Spending so much time driving with five children ranging from 8 to <1 means time is at a premium; and, I would guess that it's not very stress-free to load up everyone in the car. Then, if you live in an area susceptible to bad winter weather, you'd have to be practical and realize that now you have to bundle everyone up and account for extra driving time in bad conditions. It sounds like one can easily get burnt out with trying to keep up that kind of schedule when you already have a good resource close by.

If your goal is to have your children around other Catholic kids, they can do that at the local parish. These are young children interested in playing and running around more than anything. Some here may argue, but I would say: don't assume that you HAVE to be at a TLM parish to raise your family the right way and have ideal playmates for your children.
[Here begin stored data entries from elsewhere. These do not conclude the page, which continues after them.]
-- pv_equiv track=rewrite | github.com/HeartSleep/w13scan | W13SCAN/lib/core/spiderset.py | etl
-- ===== SOURCE A (Python) =====
-- Chars = [',', '-', '_']
--
-- def etl(str, onlyNUM=False):
--     '''
--     传入一个字符串，将里面的字母转化为A，数字转化为N，特殊符号转换为T，其他符号或者字符转化成C
--     :param str:
--     :param onlyNUM:只换数字
--     :return:
--     '''
--     if not str:
--         return ""
--
--     str_lower = str.lower()
--     chars = []
--
--     if not onlyNUM:
--         for c in str_lower:
--             if 'a' <= c <= 'z':
--                 chars.append('A')
--             elif '0' <= c <= '9':
--                 chars.append('N')
--             elif c in Chars:
--                 chars.append('T')
--             else:
--                 chars.append('C')
--     else:
--         for c in str_lower:
--             if '0' <= c <= '9':
--                 chars.append('N')
--             else:
--                 chars.append(c)
--
--     return ''.join(chars)
-- ===== SOURCE B (Python) =====
-- # Staged global-substitution rewrite: instead of one per-character branch chain,
-- # apply successive global str.replace passes (letters->A, digits->N, ,-_->T),
-- # then a final catch-all pass turning everything that is not A/N/T into C.
-- Chars = [',', '-', '_']
--
--
-- def etl(str, onlyNUM=False):
--     if not str:
--         return ""
--     s = str.lower()
--     if onlyNUM:
--         for d in '0123456789':
--             s = s.replace(d, 'N')
--         return s
--     for ch in 'abcdefghijklmnopqrstuvwxyz':
--         s = s.replace(ch, 'A')
--     for d in '0123456789':
--         s = s.replace(d, 'N')
--     for t in ',-_':
--         s = s.replace(t, 'T')
--     return ''.join(c if c in 'ANT' else 'C' for c in s)
-- ===== Notes on version B (the rewrite author's own statement) =====
-- stated objective: alternative
-- what changed: A's single per-character loop with a four-way branch chain is replaced by staged global substitution passes: successive str.replace sweeps map letters to A, digits to N and ,-_ to T, and one final catch-all pass turns every remaining non-A/N/T character into C (correct because lowercasing first removes any uppercase A/N/T, so earlier passes' output is never re-matched).
import Mathlib
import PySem

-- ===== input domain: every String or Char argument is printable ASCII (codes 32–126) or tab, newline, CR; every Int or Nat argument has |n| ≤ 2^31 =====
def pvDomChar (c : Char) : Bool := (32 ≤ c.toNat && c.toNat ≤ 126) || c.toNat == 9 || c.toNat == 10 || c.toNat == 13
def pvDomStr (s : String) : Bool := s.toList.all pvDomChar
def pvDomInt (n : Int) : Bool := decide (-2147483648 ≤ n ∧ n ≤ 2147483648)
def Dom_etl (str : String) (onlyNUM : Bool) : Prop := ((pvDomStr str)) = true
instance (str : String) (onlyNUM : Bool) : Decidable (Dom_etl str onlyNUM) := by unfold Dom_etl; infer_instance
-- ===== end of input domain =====

-- B replaces A's single per-character four-way branch loop by staged global
-- str.replace substitution passes plus one final catch-all pass (objective: alternative).

-- ===== PORT A =====
def etl (str : String) (onlyNUM : Bool) : String :=
  if str = "" then ""
  else
    let str_lower := PySem.Str.lower str
    let chars : List Char :=
      if !onlyNUM then
        str_lower.toList.foldl (fun acc c =>
          if 'a' ≤ c ∧ c ≤ 'z' then acc ++ ['A']
          else if '0' ≤ c ∧ c ≤ '9' then acc ++ ['N']
          else if c ∈ [',', '-', '_'] then acc ++ ['T']
          else acc ++ ['C']) []
      else
        str_lower.toList.foldl (fun acc c =>
          if '0' ≤ c ∧ c ≤ '9' then acc ++ ['N'] else acc ++ [c]) []
    String.ofList chars

-- ===== PORT B =====
def etl_alt (str : String) (onlyNUM : Bool) : String :=
  if str = "" then ""
  else
    let s := PySem.Str.lower str
    if onlyNUM then
      "0123456789".toList.foldl
        (fun s d => PySem.Str.replace s (String.ofList [d]) "N") s
    else
      let s := "abcdefghijklmnopqrstuvwxyz".toList.foldl
        (fun s ch => PySem.Str.replace s (String.ofList [ch]) "A") s
      let s := "0123456789".toList.foldl
        (fun s d => PySem.Str.replace s (String.ofList [d]) "N") s
      let s := ",-_".toList.foldl
        (fun s t => PySem.Str.replace s (String.ofList [t]) "T") s
      String.ofList (s.toList.map (fun c => if c ∈ ['A', 'N', 'T'] then c else 'C'))

-- ===== PRECONDITION & SPEC =====
def Spec_etl (str : String) (onlyNUM : Bool) (out : String) : Prop := out = etl_alt str onlyNUM
instance (str : String) (onlyNUM : Bool) (out : String) : Decidable (Spec_etl str onlyNUM out) := by unfold Spec_etl; infer_instance

-- ===== CLAIM (what is proved, stated in full; the proofs are below) =====
def Claim_equal_etl : Prop := ∀ (str : String) (onlyNUM : Bool), Dom_etl str onlyNUM → Spec_etl str onlyNUM (etl str onlyNUM)

-- ===== LEMMAS AND PROOFS =====

-- a single-character global replace acts independently on every character
lemma replace_go_single (a b : Char) :
    ∀ (l : List Char) (fuel : Nat) (acc : List Char), l.length ≤ fuel →
      PySem.Chars.replace.go [a] [b] fuel l acc
        = acc.reverse ++ l.map (fun c => if c = a then b else c) := by
  intro l
  induction l with
  | nil =>
    intro fuel acc _
    cases fuel <;> simp [PySem.Chars.replace.go]
  | cons c t ih =>
    intro fuel acc hle
    cases fuel with
    | zero => simp at hle
    | succ f =>
      have ht : t.length ≤ f := by simpa using hle
      by_cases hc : c = a
      · subst hc
        have hpre : List.isPrefixOf [c] (c :: t) = true := by
          simp [List.isPrefixOf]
        rw [PySem.Chars.replace.go]
        simp only [hpre, if_true]
        show PySem.Chars.replace.go [c] [b] f t ([b].reverse ++ acc) = _
        rw [ih f _ ht]
        simp
      · have hpre : List.isPrefixOf [a] (c :: t) = false := by
          simp only [List.isPrefixOf, List.isPrefixOf_nil_left, Bool.and_true,
            beq_eq_false_iff_ne, ne_eq]
          exact fun h => hc h.symm
        rw [PySem.Chars.replace.go]
        simp only [hpre, Bool.false_eq_true, if_false]
        rw [ih f _ ht]
        simp [hc]

lemma replace_single (a b : Char) (l : List Char) :
    PySem.Chars.replace l [a] [b] = l.map (fun c => if c = a then b else c) := by
  rw [PySem.Chars.replace]
  simp only [List.isEmpty_cons, Bool.false_eq_true, if_false]
  simpa using replace_go_single a b l l.length [] le_rfl

-- a fold of single-character Str.replace passes is a map of the composed substitution
lemma foldl_replace_toList (ds : List Char) (ns : String) (n : Char) (hns : ns.toList = [n])
    (s : String) :
    (ds.foldl (fun s d => PySem.Str.replace s (String.ofList [d]) ns) s).toList
      = s.toList.map (fun c => ds.foldl (fun c d => if c = d then n else c) c) := by
  induction ds generalizing s with
  | nil => simp
  | cons d ds ih =>
    simp only [List.foldl_cons]
    rw [ih]
    have h1 : (PySem.Str.replace s (String.ofList [d]) ns).toList
        = s.toList.map (fun c => if c = d then n else c) := by
      rw [PySem.Str.toList_replace, String.toList_ofList, hns]
      exact replace_single d n s.toList
    rw [h1, List.map_map]
    rfl

-- nested maps fused into one map of the composed substitution (function arguments
-- kept as variables so the instantiation is purely syntactic)
lemma map4_fuse (f1 f2 f3 f4 : Char → Char) (l : List Char) :
    (((l.map f1).map f2).map f3).map f4 = l.map (fun c => f4 (f3 (f2 (f1 c)))) := by
  induction l with
  | nil => rfl
  | cons x xs ih => simp only [List.map_cons, ih]

-- per-character agreement of A's branch chains with B's staged substitutions,
-- checked for every lowercase-fixed character code the domain admits (< 127);
-- the string was lowercased first, so only those characters occur
set_option maxRecDepth 8000 in
lemma etl_char_full : ∀ n ∈ List.range 127,
    PySem.Chars.lowerChar (Char.ofNat n) = Char.ofNat n →
    (if 'a' ≤ Char.ofNat n ∧ Char.ofNat n ≤ 'z' then 'A'
     else if '0' ≤ Char.ofNat n ∧ Char.ofNat n ≤ '9' then 'N'
     else if Char.ofNat n ∈ [',', '-', '_'] then 'T'
     else 'C') =
    (if List.foldl (fun c d => if c = d then 'T' else c)
          (List.foldl (fun c d => if c = d then 'N' else c)
            (List.foldl (fun c d => if c = d then 'A' else c) (Char.ofNat n)
              "abcdefghijklmnopqrstuvwxyz".toList)
            "0123456789".toList)
          ",-_".toList ∈ ['A', 'N', 'T'] then
       List.foldl (fun c d => if c = d then 'T' else c)
          (List.foldl (fun c d => if c = d then 'N' else c)
            (List.foldl (fun c d => if c = d then 'A' else c) (Char.ofNat n)
              "abcdefghijklmnopqrstuvwxyz".toList)
            "0123456789".toList)
          ",-_".toList
     else 'C') := by
  decide

set_option maxRecDepth 8000 in
lemma etl_char_num : ∀ n ∈ List.range 127,
    (if '0' ≤ Char.ofNat n ∧ Char.ofNat n ≤ '9' then 'N' else Char.ofNat n) =
    List.foldl (fun c d => if c = d then 'N' else c) (Char.ofNat n) "0123456789".toList := by
  decide

set_option maxRecDepth 4000 in
lemma lowerChar_fixed : ∀ n ∈ List.range 127,
    PySem.Chars.lowerChar (PySem.Chars.lowerChar (Char.ofNat n)) = PySem.Chars.lowerChar (Char.ofNat n) := by
  decide

set_option maxRecDepth 4000 in
lemma dom_lowerChar_range : ∀ n ∈ List.range 127, pvDomChar (Char.ofNat n) = true →
    pvDomChar (PySem.Chars.lowerChar (Char.ofNat n)) = true := by
  decide

lemma etl_foldl_map (f : Char → Char) (l : List Char) (acc : List Char) :
    l.foldl (fun acc c => acc ++ [f c]) acc = acc ++ l.map f := by
  induction l generalizing acc with
  | nil => simp
  | cons x xs ih => simp [List.foldl_cons, ih]

-- every character of the lowercased string is a lowercase-fixed domain character
lemma lower_chars_ok (str : String) (hdom : pvDomStr str = true) :
    ∀ c ∈ (PySem.Str.lower str).toList,
      c.toNat < 127 ∧ PySem.Chars.lowerChar c = c := by
  intro c hc
  rw [PySem.Str.toList_lower] at hc
  unfold PySem.Chars.lower at hc
  obtain ⟨c0, hc0, rfl⟩ := List.mem_map.mp hc
  have h0 : pvDomChar c0 = true := List.all_eq_true.mp hdom c0 hc0
  have hlt0 : c0.toNat < 127 := by
    simp [pvDomChar] at h0
    omega
  have hfix := lowerChar_fixed c0.toNat (List.mem_range.mpr hlt0)
  rw [Char.ofNat_toNat] at hfix
  have hd := dom_lowerChar_range c0.toNat (List.mem_range.mpr hlt0)
  rw [Char.ofNat_toNat] at hd
  have h1 : pvDomChar (PySem.Chars.lowerChar c0) = true := hd h0
  have hlt1 : (PySem.Chars.lowerChar c0).toNat < 127 := by
    simp [pvDomChar] at h1
    omega
  exact ⟨hlt1, hfix⟩

-- ===== VERDICT (by name: the statement is the Claim_ definition above) =====
set_option maxRecDepth 16000 in
theorem etl_spec : Claim_equal_etl := by
  intro str onlyNUM hdom
  unfold Spec_etl etl etl_alt
  by_cases hs : str = ""
  · subst hs
    cases onlyNUM <;> decide
  · simp only [if_neg hs]
    have hok := lower_chars_ok str hdom
    cases onlyNUM with
    | false =>
      simp only [Bool.not_false, Bool.false_eq_true, if_false, if_true]
      rw [← String.toList_inj]
      rw [String.toList_ofList, String.toList_ofList]
      rw [foldl_replace_toList _ "T" 'T' (by decide),
          foldl_replace_toList _ "N" 'N' (by decide),
          foldl_replace_toList _ "A" 'A' (by decide)]
      rw [map4_fuse]
      have hA : ((PySem.Str.lower str).toList.foldl (fun acc c =>
          if 'a' ≤ c ∧ c ≤ 'z' then acc ++ ['A']
          else if '0' ≤ c ∧ c ≤ '9' then acc ++ ['N']
          else if c ∈ [',', '-', '_'] then acc ++ ['T']
          else acc ++ ['C']) []) =
          (PySem.Str.lower str).toList.map (fun c =>
            if 'a' ≤ c ∧ c ≤ 'z' then 'A'
            else if '0' ≤ c ∧ c ≤ '9' then 'N'
            else if c ∈ [',', '-', '_'] then 'T'
            else 'C') := by
        have := etl_foldl_map (fun c =>
            if 'a' ≤ c ∧ c ≤ 'z' then 'A'
            else if '0' ≤ c ∧ c ≤ '9' then 'N'
            else if c ∈ [',', '-', '_'] then 'T'
            else 'C') (PySem.Str.lower str).toList []
        rw [List.nil_append] at this
        rw [← this]
        congr 1
        funext acc c
        split_ifs <;> rfl
      rw [hA]
      apply List.map_congr_left
      intro c hc
      obtain ⟨hlt, hfix⟩ := hok c hc
      have := etl_char_full c.toNat (List.mem_range.mpr hlt)
      rw [Char.ofNat_toNat] at this
      exact this hfix
    | true =>
      simp only [Bool.not_true, Bool.false_eq_true, if_false, if_true]
      rw [← String.toList_inj, String.toList_ofList]
      rw [foldl_replace_toList _ "N" 'N' (by decide)]
      have hA : ((PySem.Str.lower str).toList.foldl (fun acc c =>
          if '0' ≤ c ∧ c ≤ '9' then acc ++ ['N'] else acc ++ [c]) []) =
          (PySem.Str.lower str).toList.map (fun c =>
            if '0' ≤ c ∧ c ≤ '9' then 'N' else c) := by
        have := etl_foldl_map (fun c => if '0' ≤ c ∧ c ≤ '9' then 'N' else c)
          (PySem.Str.lower str).toList []
        rw [List.nil_append] at this
        rw [← this]
        congr 1
        funext acc c
        split_ifs <;> rfl
      rw [hA]
      apply List.map_congr_left
      intro c hc
      obtain ⟨hlt, _⟩ := hok c hc
      have := etl_char_num c.toNat (List.mem_range.mpr hlt)
      rw [Char.ofNat_toNat] at this
      exact this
Again, they want to do what normal kids their age do - release their boundless energy while playing and running around more than anything. It's not like they're having deep theological discussions. They are at the age of learning Christian basics: be kind, don't fight, share, include others, help those who need it, be quiet and respectful in Church, respect adults, etc.

Lastly, if all "conservative" Catholics continue to shelter at TLM parishes, the conservative movement will never grow. Some Traditionalists seem to view members of NO parishes as contagious heretics, whose mere presence will infect their family with an unbridled desire for clown masses and liturgical dance. Despite what many claim is a massive revival of TLM parishes, the fact is that they're still easily outnumbered nearly 70-1 in most dioceses. And that is not going to change any time soon. So my opinion is that the best way to spread the Traditional faith is for you and your family to be a light to others. As Roger Buck writes, be a "Gentle Traditionalist." Spread your devotion to Traditional Catholicism through example, don't treat it as a lifestyle that can be guarded only within the confines of a TLM parish.